PROVIDED RECORDS:
-- pv_equiv track=rewrite | github.com/Senum2001/Anomaly_Detection_SDC_Pebble | pipeline.py | _filter_faulty_overlapping_potential
-- ===== SOURCE A (Python) =====
-- def _filter_faulty_overlapping_potential(boxes, labels):
--     def is_overlapping(boxA, boxB):
--         xA = max(boxA[0], boxB[0])
--         yA = max(boxA[1], boxB[1])
--         xB = min(boxA[0] + boxA[2], boxB[0] + boxB[2])
--         yB = min(boxA[1] + boxA[3], boxB[1] + boxB[3])
--         return (xB > xA) and (yB > yA)
--
--     filtered_boxes, filtered_labels = [], []
--     for (box, label) in zip(boxes, labels):
--         if label == "Point Overload (Potential)":
--             keep = True
--             for (fbox, flabel) in zip(boxes, labels):
--                 if flabel == "Point Overload (Faulty)" and is_overlapping(box, fbox):
--                     keep = False
--                     break
--             if keep:
--                 filtered_boxes.append(box)
--                 filtered_labels.append(label)
--         else:
--             filtered_boxes.append(box)
--             filtered_labels.append(label)
--     return filtered_boxes, filtered_labels
-- ===== SOURCE B (Python) =====
-- def _filter_faulty_overlapping_potential(boxes, labels):
--     pairs = list(zip(boxes, labels))
--
--     # Build a sweep index only if some potential box needs checking:
--     # faulty boxes sorted by their left edge.
--     if any(l == "Point Overload (Potential)" for _, l in pairs):
--         faulty = sorted((b for b, l in pairs if l == "Point Overload (Faulty)"),
--                         key=lambda b: b[0])
--     else:
--         faulty = []
--
--     def hits(box):
--         # Sweep over faulty boxes in left-edge order: once a faulty box starts
--         # at or past this box's right edge, no later one can overlap either.
--         for f in faulty:
--             if f[0] >= box[0] + box[2]:
--                 return False
--             if (min(box[0] + box[2], f[0] + f[2]) > max(box[0], f[0])
--                     and min(box[1] + box[3], f[1] + f[3]) > max(box[1], f[1])):
--                 return True
--         return False
--
--     kept = [(b, l) for b, l in pairs
--             if l != "Point Overload (Potential)" or not hits(b)]
--     return [b for b, _ in kept], [l for _, l in kept]
-- ===== Notes on version B (the rewrite author's own statement) =====
-- stated objective: alternative
-- what changed: B replaces A's nested rescans of all (box,label) pairs by a sweep-line index: the faulty boxes are extracted once and sorted by left edge, and each potential box scans that sorted list with an early cut-off as soon as a faulty box starts past its right edge.
import Mathlib
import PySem

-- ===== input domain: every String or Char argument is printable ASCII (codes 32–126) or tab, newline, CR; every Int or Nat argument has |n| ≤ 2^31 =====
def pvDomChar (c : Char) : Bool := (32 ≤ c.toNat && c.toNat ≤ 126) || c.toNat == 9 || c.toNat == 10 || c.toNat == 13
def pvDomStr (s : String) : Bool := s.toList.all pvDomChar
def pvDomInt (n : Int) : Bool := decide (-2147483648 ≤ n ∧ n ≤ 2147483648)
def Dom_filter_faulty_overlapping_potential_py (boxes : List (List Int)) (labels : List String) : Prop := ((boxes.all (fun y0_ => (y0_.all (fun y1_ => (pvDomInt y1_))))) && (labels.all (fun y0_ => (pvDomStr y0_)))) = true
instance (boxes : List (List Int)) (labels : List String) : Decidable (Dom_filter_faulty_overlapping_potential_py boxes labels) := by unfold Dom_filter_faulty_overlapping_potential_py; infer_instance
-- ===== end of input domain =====

-- B replaces A's nested rescans by a sweep index: faulty boxes sorted once by
-- left edge, each potential box scans the sorted list with an early cut-off
-- (objective: alternative).

-- ===== PORT A =====
-- A's helper is_overlapping. Python indexes box[0..3]; exact under Pre_ (the
-- boxes it is called on have ≥ 4 entries), ported with pyGetD _ _ 0 which
-- agrees with box[i] there.
def pvOverlap (boxA boxB : List Int) : Bool :=
  let xA := max (PySem.List.pyGetD boxA 0 0) (PySem.List.pyGetD boxB 0 0)
  let yA := max (PySem.List.pyGetD boxA 1 0) (PySem.List.pyGetD boxB 1 0)
  let xB := min (PySem.List.pyGetD boxA 0 0 + PySem.List.pyGetD boxA 2 0)
               (PySem.List.pyGetD boxB 0 0 + PySem.List.pyGetD boxB 2 0)
  let yB := min (PySem.List.pyGetD boxA 1 0 + PySem.List.pyGetD boxA 3 0)
               (PySem.List.pyGetD boxB 1 0 + PySem.List.pyGetD boxB 3 0)
  decide (xB > xA) && decide (yB > yA)

-- A's inner loop: 'keep' flag with break at the first overlapping faulty pair.
def pvKeepLoop (box : List Int) : List (List Int × String) → Bool
  | [] => true
  | (fbox, flabel) :: rest =>
    if flabel = "Point Overload (Faulty)" ∧ pvOverlap box fbox then false
    else pvKeepLoop box rest

def filter_faulty_overlapping_potential_py (boxes : List (List Int)) (labels : List String) : List (List Int) × List String :=
  let pairs := boxes.zip labels
  pairs.foldl (fun acc p =>
    if p.2 = "Point Overload (Potential)" then
      if pvKeepLoop p.1 pairs then (acc.1 ++ [p.1], acc.2 ++ [p.2]) else acc
    else (acc.1 ++ [p.1], acc.2 ++ [p.2])) ([], [])

-- ===== PORT B =====
-- B's per-box sweep: scan the left-edge-sorted faulty list, returning early
-- once a faulty box starts at or past this box's right edge. The overlap test
-- is the same min/max expression A's helper computes, written inline in Source B;
-- it is shared here as pvOverlap.
def pvScan (box : List Int) : List (List Int) → Bool
  | [] => false
  | f :: rest =>
    if PySem.List.pyGetD box 0 0 + PySem.List.pyGetD box 2 0 ≤ PySem.List.pyGetD f 0 0 then false
    else if pvOverlap box f then true
    else pvScan box rest

def filter_faulty_overlapping_potential_py_alt (boxes : List (List Int)) (labels : List String) : List (List Int) × List String :=
  let pairs := boxes.zip labels
  let faulty :=
    if pairs.any (fun p => p.2 == "Point Overload (Potential)") then
      PySem.List.sorted ((pairs.filter (fun p => p.2 == "Point Overload (Faulty)")).map Prod.fst)
        (fun b => PySem.List.pyGetD b 0 0) false
    else []
  let kept := pairs.filter (fun p =>
    p.2 != "Point Overload (Potential)" || !(pvScan p.1 faulty))
  (kept.map Prod.fst, kept.map Prod.snd)

-- ===== PRECONDITION & SPEC =====
-- Python A raises IndexError only when is_overlapping reads a box with fewer
-- than 4 entries; Pre_ requires, whenever both a "(Potential)" and a "(Faulty)"
-- label occur among the zipped pairs, that every such labelled box have length
-- ≥ 4. Slightly narrower than exact: a short faulty box that every potential
-- box happens to break before reaching is also excluded (see claim.json cites).
def Pre_filter_faulty_overlapping_potential_py (boxes : List (List Int)) (labels : List String) : Prop :=
  ((∃ p ∈ boxes.zip labels, p.2 = "Point Overload (Potential)") ∧
   (∃ q ∈ boxes.zip labels, q.2 = "Point Overload (Faulty)")) →
  ∀ p ∈ boxes.zip labels,
    (p.2 = "Point Overload (Potential)" ∨ p.2 = "Point Overload (Faulty)") → 4 ≤ p.1.length
instance (boxes : List (List Int)) (labels : List String) : Decidable (Pre_filter_faulty_overlapping_potential_py boxes labels) := by unfold Pre_filter_faulty_overlapping_potential_py; infer_instance

def pvWitness_filter_faulty_overlapping_potential_py : List (List Int) × List String :=
  ([[0,0,2,2],[1,1,2,2],[10,10,1,1]],
   ["Point Overload (Potential)", "Point Overload (Faulty)", "Point Overload (Potential)"])

def Spec_filter_faulty_overlapping_potential_py (boxes : List (List Int)) (labels : List String) (out : List (List Int) × List String) : Prop := out = filter_faulty_overlapping_potential_py_alt boxes labels
instance (boxes : List (List Int)) (labels : List String) (out : List (List Int) × List String) : Decidable (Spec_filter_faulty_overlapping_potential_py boxes labels out) := by unfold Spec_filter_faulty_overlapping_potential_py; infer_instance

-- ===== CLAIM (what is proved, stated in full; the proofs are below) =====
def Claim_equal_filter_faulty_overlapping_potential_py : Prop := ∀ (boxes : List (List Int)) (labels : List String), Dom_filter_faulty_overlapping_potential_py boxes labels → Pre_filter_faulty_overlapping_potential_py boxes labels → Spec_filter_faulty_overlapping_potential_py boxes labels (filter_faulty_overlapping_potential_py boxes labels)

-- ===== LEMMAS AND PROOFS =====

-- Once a faulty box starts at or past the query box's right edge it cannot overlap.
theorem pvOverlap_false_of_cut (box f : List Int)
    (h : PySem.List.pyGetD box 0 0 + PySem.List.pyGetD box 2 0 ≤ PySem.List.pyGetD f 0 0) :
    pvOverlap box f = false := by
  simp only [pvOverlap, Bool.and_eq_false_iff, decide_eq_false_iff_not, not_lt]
  left
  calc min (PySem.List.pyGetD box 0 0 + PySem.List.pyGetD box 2 0)
          (PySem.List.pyGetD f 0 0 + PySem.List.pyGetD f 2 0)
      ≤ PySem.List.pyGetD box 0 0 + PySem.List.pyGetD box 2 0 := min_le_left _ _
    _ ≤ PySem.List.pyGetD f 0 0 := h
    _ ≤ max (PySem.List.pyGetD box 0 0) (PySem.List.pyGetD f 0 0) := le_max_right _ _

-- The early-cut sweep over a list sorted by left edge finds exactly 'some overlap'.
theorem pvScan_eq_any_of_sorted (box : List Int) (F : List (List Int))
    (hs : F.Pairwise (fun a b => PySem.List.pyGetD a 0 0 ≤ PySem.List.pyGetD b 0 0)) :
    pvScan box F = F.any (fun f => pvOverlap box f) := by
  induction F with
  | nil => rfl
  | cons f rest ih =>
    rcases List.pairwise_cons.mp hs with ⟨hf, hrest⟩
    by_cases hcut : PySem.List.pyGetD box 0 0 + PySem.List.pyGetD box 2 0 ≤ PySem.List.pyGetD f 0 0
    · have h1 := pvOverlap_false_of_cut box f hcut
      have h2 : rest.any (fun g => pvOverlap box g) = false := by
        simp only [List.any_eq_false]
        intro g hg
        simp [pvOverlap_false_of_cut box g (le_trans hcut (hf g hg))]
      simp [pvScan, hcut, h1, h2]
    · by_cases ho : pvOverlap box f = true
      · simp [pvScan, hcut, ho]
      · simp [pvScan, hcut, ho, ih hrest]

-- 'any' is invariant under permutation (sorting the faulty list).
theorem any_eq_of_perm {α : Type} {l₁ l₂ : List α} (h : l₁.Perm l₂) (p : α → Bool) :
    l₁.any p = l₂.any p := by
  cases hb : l₂.any p
  · simp only [List.any_eq_false] at hb ⊢
    exact fun x hx => hb x (h.mem_iff.mp hx)
  · simp only [List.any_eq_true] at hb ⊢
    obtain ⟨x, hx, hpx⟩ := hb
    exact ⟨x, h.mem_iff.mpr hx, hpx⟩

-- A's break-loop over all pairs equals 'some overlapping faulty box'.
theorem pvKeepLoop_eq_any (box : List Int) (l : List (List Int × String)) :
    pvKeepLoop box l
      = !(((l.filter (fun p => p.2 == "Point Overload (Faulty)")).map Prod.fst).any
          (fun f => pvOverlap box f)) := by
  induction l with
  | nil => rfl
  | cons hd tl ih =>
    obtain ⟨fbox, flabel⟩ := hd
    by_cases hf : flabel = "Point Overload (Faulty)"
    · by_cases ho : pvOverlap box fbox = true
      · simp [pvKeepLoop, hf, ho]
      · simp [pvKeepLoop, hf, ho, ih]
    · simp [pvKeepLoop, hf, ih]

-- A's break-loop equals B's sweep over the sorted faulty list.
theorem pvKeepLoop_eq_scan (box : List Int) (l : List (List Int × String)) :
    pvKeepLoop box l
      = !(pvScan box (PySem.List.sorted
            ((l.filter (fun p => p.2 == "Point Overload (Faulty)")).map Prod.fst)
            (fun b => PySem.List.pyGetD b 0 0) false)) := by
  rw [pvKeepLoop_eq_any,
    pvScan_eq_any_of_sorted box _ (PySem.List.sorted_pairwise _ _),
    any_eq_of_perm (PySem.List.sorted_perm _ _ _)]

-- the conditional-append foldl is filter-then-unzip
theorem pvFoldFilter (c : (List Int × String) → Bool) (l : List (List Int × String))
    (a : List (List Int)) (b : List String) :
    l.foldl (fun acc p =>
        if c p then (acc.1 ++ [p.1], acc.2 ++ [p.2]) else acc) (a, b)
      = (a ++ (l.filter c).map Prod.fst, b ++ (l.filter c).map Prod.snd) := by
  induction l generalizing a b with
  | nil => simp
  | cons hd tl ih =>
    by_cases h : c hd = true
    · simp [List.foldl_cons, h, ih]
    · simp [List.foldl_cons, h, ih]

theorem filter_faulty_overlapping_potential_py_spec : Claim_equal_filter_faulty_overlapping_potential_py := by
  intro boxes labels _ _
  unfold Spec_filter_faulty_overlapping_potential_py
  unfold filter_faulty_overlapping_potential_py filter_faulty_overlapping_potential_py_alt
  dsimp only
  set pairs := boxes.zip labels with hp
  by_cases hpot : pairs.any (fun p => p.2 == "Point Overload (Potential)") = true
  · -- some potential box exists: B's index is the sorted faulty list
    rw [if_pos hpot]
    have hstep :
        (fun (acc : List (List Int) × List String) (p : List Int × String) =>
          if p.2 = "Point Overload (Potential)" then
            if pvKeepLoop p.1 pairs then (acc.1 ++ [p.1], acc.2 ++ [p.2]) else acc
          else (acc.1 ++ [p.1], acc.2 ++ [p.2]))
        = (fun acc p =>
          if (p.2 != "Point Overload (Potential)"
              || !(pvScan p.1 (PySem.List.sorted
                    ((pairs.filter (fun q => q.2 == "Point Overload (Faulty)")).map Prod.fst)
                    (fun b => PySem.List.pyGetD b 0 0) false))) then
            (acc.1 ++ [p.1], acc.2 ++ [p.2]) else acc) := by
      funext acc p
      rw [← pvKeepLoop_eq_scan]
      by_cases h : p.2 = "Point Overload (Potential)"
      · by_cases hk : pvKeepLoop p.1 pairs = true <;> simp [h, hk]
      · simp [h]
    rw [hstep, pvFoldFilter]
    simp
  · -- no potential box: A keeps every pair, B's filter condition is always true
    rw [if_neg hpot]
    have hnone : ∀ p ∈ pairs, p.2 ≠ "Point Overload (Potential)" := by
      simp only [List.any_eq_true, not_exists, not_and, Bool.not_eq_true, beq_eq_false_iff_ne] at hpot
      intro p hpm
      simpa using hpot p hpm
    have hcongr : pairs.foldl (fun acc p =>
        if p.2 = "Point Overload (Potential)" then
          if pvKeepLoop p.1 pairs then (acc.1 ++ [p.1], acc.2 ++ [p.2]) else acc
        else (acc.1 ++ [p.1], acc.2 ++ [p.2])) (([], []) : List (List Int) × List String)
        = pairs.foldl (fun acc p =>
        if (fun _ : List Int × String => true) p then (acc.1 ++ [p.1], acc.2 ++ [p.2]) else acc)
          (([], []) : List (List Int) × List String) := by
      apply PySem.List.foldl_congr_mem
      intro acc p hpm
      simp [hnone p hpm]
    rw [hcongr, pvFoldFilter (fun _ => true)]
    have hfilt : pairs.filter
        (fun p => p.2 != "Point Overload (Potential)" || !(pvScan p.1 [])) = pairs := by
      apply List.filter_eq_self.mpr
      intro p _
      simp [pvScan]
    rw [hfilt]
    simp
-- the whole loop, block by block
lemma blocks_phase {S n M nb : Int} (hS : 0 < S) (hM : 0 < M)
    (hub : nb * M * S ≤ n) (htail : n ≤ nb * M * S + M * S - S) :
    ∀ (k : Nat) (b : Int), 0 ≤ b → b + k = nb →
    ∀ (v : PySem.Set Int) (gs : List (List Int)),
    (∀ x : Int, x ∈ v ↔ (0 ≤ x ∧ x < b * M * S)) →
    ((PySem.List.pyRange (b * M * S) n 1).foldl (gstep S n M) (v, gs)).2 =
      gs ++ (PySem.List.pyRange b nb 1).flatMap (fun b' =>
        (PySem.List.pyRange 0 S 1).map (fun r =>
          (PySem.List.pyRange 0 M 1).map (fun j => b' * M * S + r + S * j))) := by
  intro k
  induction k with
  | zero =>
    intro b hb0 hbk v gs hv
    have hbnb : b = nb := by omega
    subst hbnb
    rw [PySem.List.pyRange_one_eq_nil (le_refl _), List.flatMap_nil, List.append_nil]
    rw [foldl_fixed]
    intro i hi
    rw [PySem.List.mem_pyRange_one] at hi
    have hni : i ∉ v := by rw [hv]; push_neg; intro _; omega
    rw [gstep]
    simp only [hni, not_false_eq_true, if_true]
    have hshort : ((ggroup S n M i).length : Int) ≠ M :=
      ggroup_short hS hM (by nlinarith)
    rw [ggroup] at hshort
    rw [if_neg hshort]
  | succ k ih =>
    intro b hb0 hbk v gs hv
    have hblt : b + 1 ≤ nb := by omega
    have hMS : 0 < M * S := mul_pos hM hS
    have hbound : b * M * S + M * S ≤ n := by
      nlinarith [mul_le_mul_of_nonneg_right hblt hMS.le]
    have hbase0 : 0 ≤ b * M * S := by positivity
    -- split the range into: S starts, (M-1)*S skipped indices, the rest
    have hsplit : PySem.List.pyRange (b * M * S) n 1 =
        PySem.List.pyRange (b * M * S) (b * M * S + S) 1 ++
        (PySem.List.pyRange (b * M * S + S) (b * M * S + M * S) 1 ++
         PySem.List.pyRange (b * M * S + M * S) n 1) := by
      rw [← PySem.List.pyRange_one_append _ _ _ (by omega) (by nlinarith)]
      exact PySem.List.pyRange_one_append _ _ _ (by omega) (by omega)
    -- phase 1: the S starts
    have hv0 : ∀ x : Int, x ∈ v ↔ ((0 ≤ x ∧ x < b * M * S) ∨
        (b * M * S ≤ x ∧ x < b * M * S + M * S ∧ (x - b * M * S) % S < 0)) := by
      intro x
      rw [hv x]
      have := Int.emod_nonneg (x - b * M * S) (show S ≠ 0 by omega)
      constructor
      · intro h; left; exact h
      · rintro (h | h); exact h; omega
    obtain ⟨v₂, hfold1, hv₂⟩ := starts_phase (n := n) hS hM hbase0
      (by nlinarith [hbound]) S.toNat 0 (le_refl 0) (by omega) v gs hv0
    rw [add_zero] at hfold1
    -- phase 2: the already-visited indices of the block
    have hfold2 : (PySem.List.pyRange (b * M * S + S) (b * M * S + M * S) 1).foldl
        (gstep S n M) (v₂, gs ++ (PySem.List.pyRange (b * M * S) (b * M * S + S) 1).map
          (fun i => (PySem.List.pyRange 0 M 1).map (fun j => i + S * j))) =
        (v₂, gs ++ (PySem.List.pyRange (b * M * S) (b * M * S + S) 1).map
          (fun i => (PySem.List.pyRange 0 M 1).map (fun j => i + S * j))) := by
      apply foldl_fixed
      intro i hi
      rw [PySem.List.mem_pyRange_one] at hi
      have hmem : i ∈ v₂ := by rw [hv₂]; omega
      rw [gstep]
      simp [hmem]
    -- phase 3: the remaining blocks, by the IH
    have hv₂' : ∀ x : Int, x ∈ v₂ ↔ (0 ≤ x ∧ x < (b + 1) * M * S) := by
      intro x
      rw [hv₂ x]
      have : (b + 1) * M * S = b * M * S + M * S := by ring
      omega
    have harr : (b + 1) * M * S = b * M * S + M * S := by ring
    have hrest := ih (b + 1) (by omega) (by omega) v₂
      (gs ++ (PySem.List.pyRange (b * M * S) (b * M * S + S) 1).map
        (fun i => (PySem.List.pyRange 0 M 1).map (fun j => i + S * j))) hv₂'
    rw [harr] at hrest
    rw [hsplit, List.foldl_append, hfold1, List.foldl_append, hfold2, hrest]
    -- reassemble the flatMap
    rw [PySem.List.pyRange_one_cons (show b < nb by omega), List.flatMap_cons,
      List.append_assoc]
    congr 1
    congr 1
    -- block b's groups: reindex pyRange base (base+S) as pyRange 0 S
    simp only [PySem.List.pyRange_one, sub_zero, List.map_map]
    have hlen : (b * M * S + S - b * M * S).toNat = S.toNat := by omega
    rw [hlen]
    apply List.map_congr_left
    intro a _
    simp only [Function.comp_apply]
    apply List.map_congr_left
    intro j _
    simp only [Function.comp_apply]
    push_cast
    ring

-- ===== VERDICT (by name: the statement is the Claim_ definition above) =====
theorem generate_M_sized_groups_spec : Claim_equal_generate_M_sized_groups := by
  intro d_in k_h k_w M _ hpre
  obtain ⟨hd, hkh, hkw, hM1, hMd⟩ := hpre
  unfold Spec_generate_M_sized_groups
  set S : Int := k_h * k_w with hSdef
  have hS : 0 < S := by positivity
  have hM : 0 < M := by omega
  have hMS : 0 < M * S := mul_pos hM hS
  set n : Int := d_in * k_h * k_w with hndef
  have hnS : n = d_in * S := by rw [hndef, hSdef]; ring
  -- the number of blocks
  set nb : Int := PySem.Int.floordiv n (M * S) with hnbdef
  have hqr := Int.ediv_add_emod d_in M
  have hr0 : 0 ≤ d_in % M := Int.emod_nonneg _ (by omega)
  have hrM : d_in % M < M := Int.emod_lt_of_pos _ hM
  have hnb : nb = d_in / M := by
    rw [hnbdef, PySem.Int.floordiv_eq_iff_of_pos hMS]
    constructor
    · rw [hnS]; nlinarith
    · rw [hnS]; nlinarith
  have hnb0 : 0 ≤ nb := by rw [hnb]; exact Int.ediv_nonneg (by omega) (by omega)
  have hub : nb * M * S ≤ n := by rw [hnb, hnS]; nlinarith
  have htail : n ≤ nb * M * S + M * S - S := by rw [hnb, hnS]; nlinarith
  have hmain := blocks_phase hS hM hub htail nb.toNat 0 (le_refl 0)
    (by omega) PySem.Set.empty [] (by intro x; simp [PySem.Set.empty])
  rw [zero_mul, zero_mul] at hmain
  rw [genA_eq_fold]
  unfold generate_M_sized_groups_alt
  simp only [← hSdef, ← hndef, ← hnbdef]
  rw [hmain, List.nil_append]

WORK TASK: The first line of the records begins the span, and the line containing "xA = max(boxA[0], boxB[0])" ends it. Reproduce that span exactly, both ends included.

ANSWER TO THE EXERCISE:
-- pv_equiv track=rewrite | github.com/Senum2001/Anomaly_Detection_SDC_Pebble | pipeline.py | _filter_faulty_overlapping_potential
-- ===== SOURCE A (Python) =====
-- def _filter_faulty_overlapping_potential(boxes, labels):
--     def is_overlapping(boxA, boxB):
--         xA = max(boxA[0], boxB[0])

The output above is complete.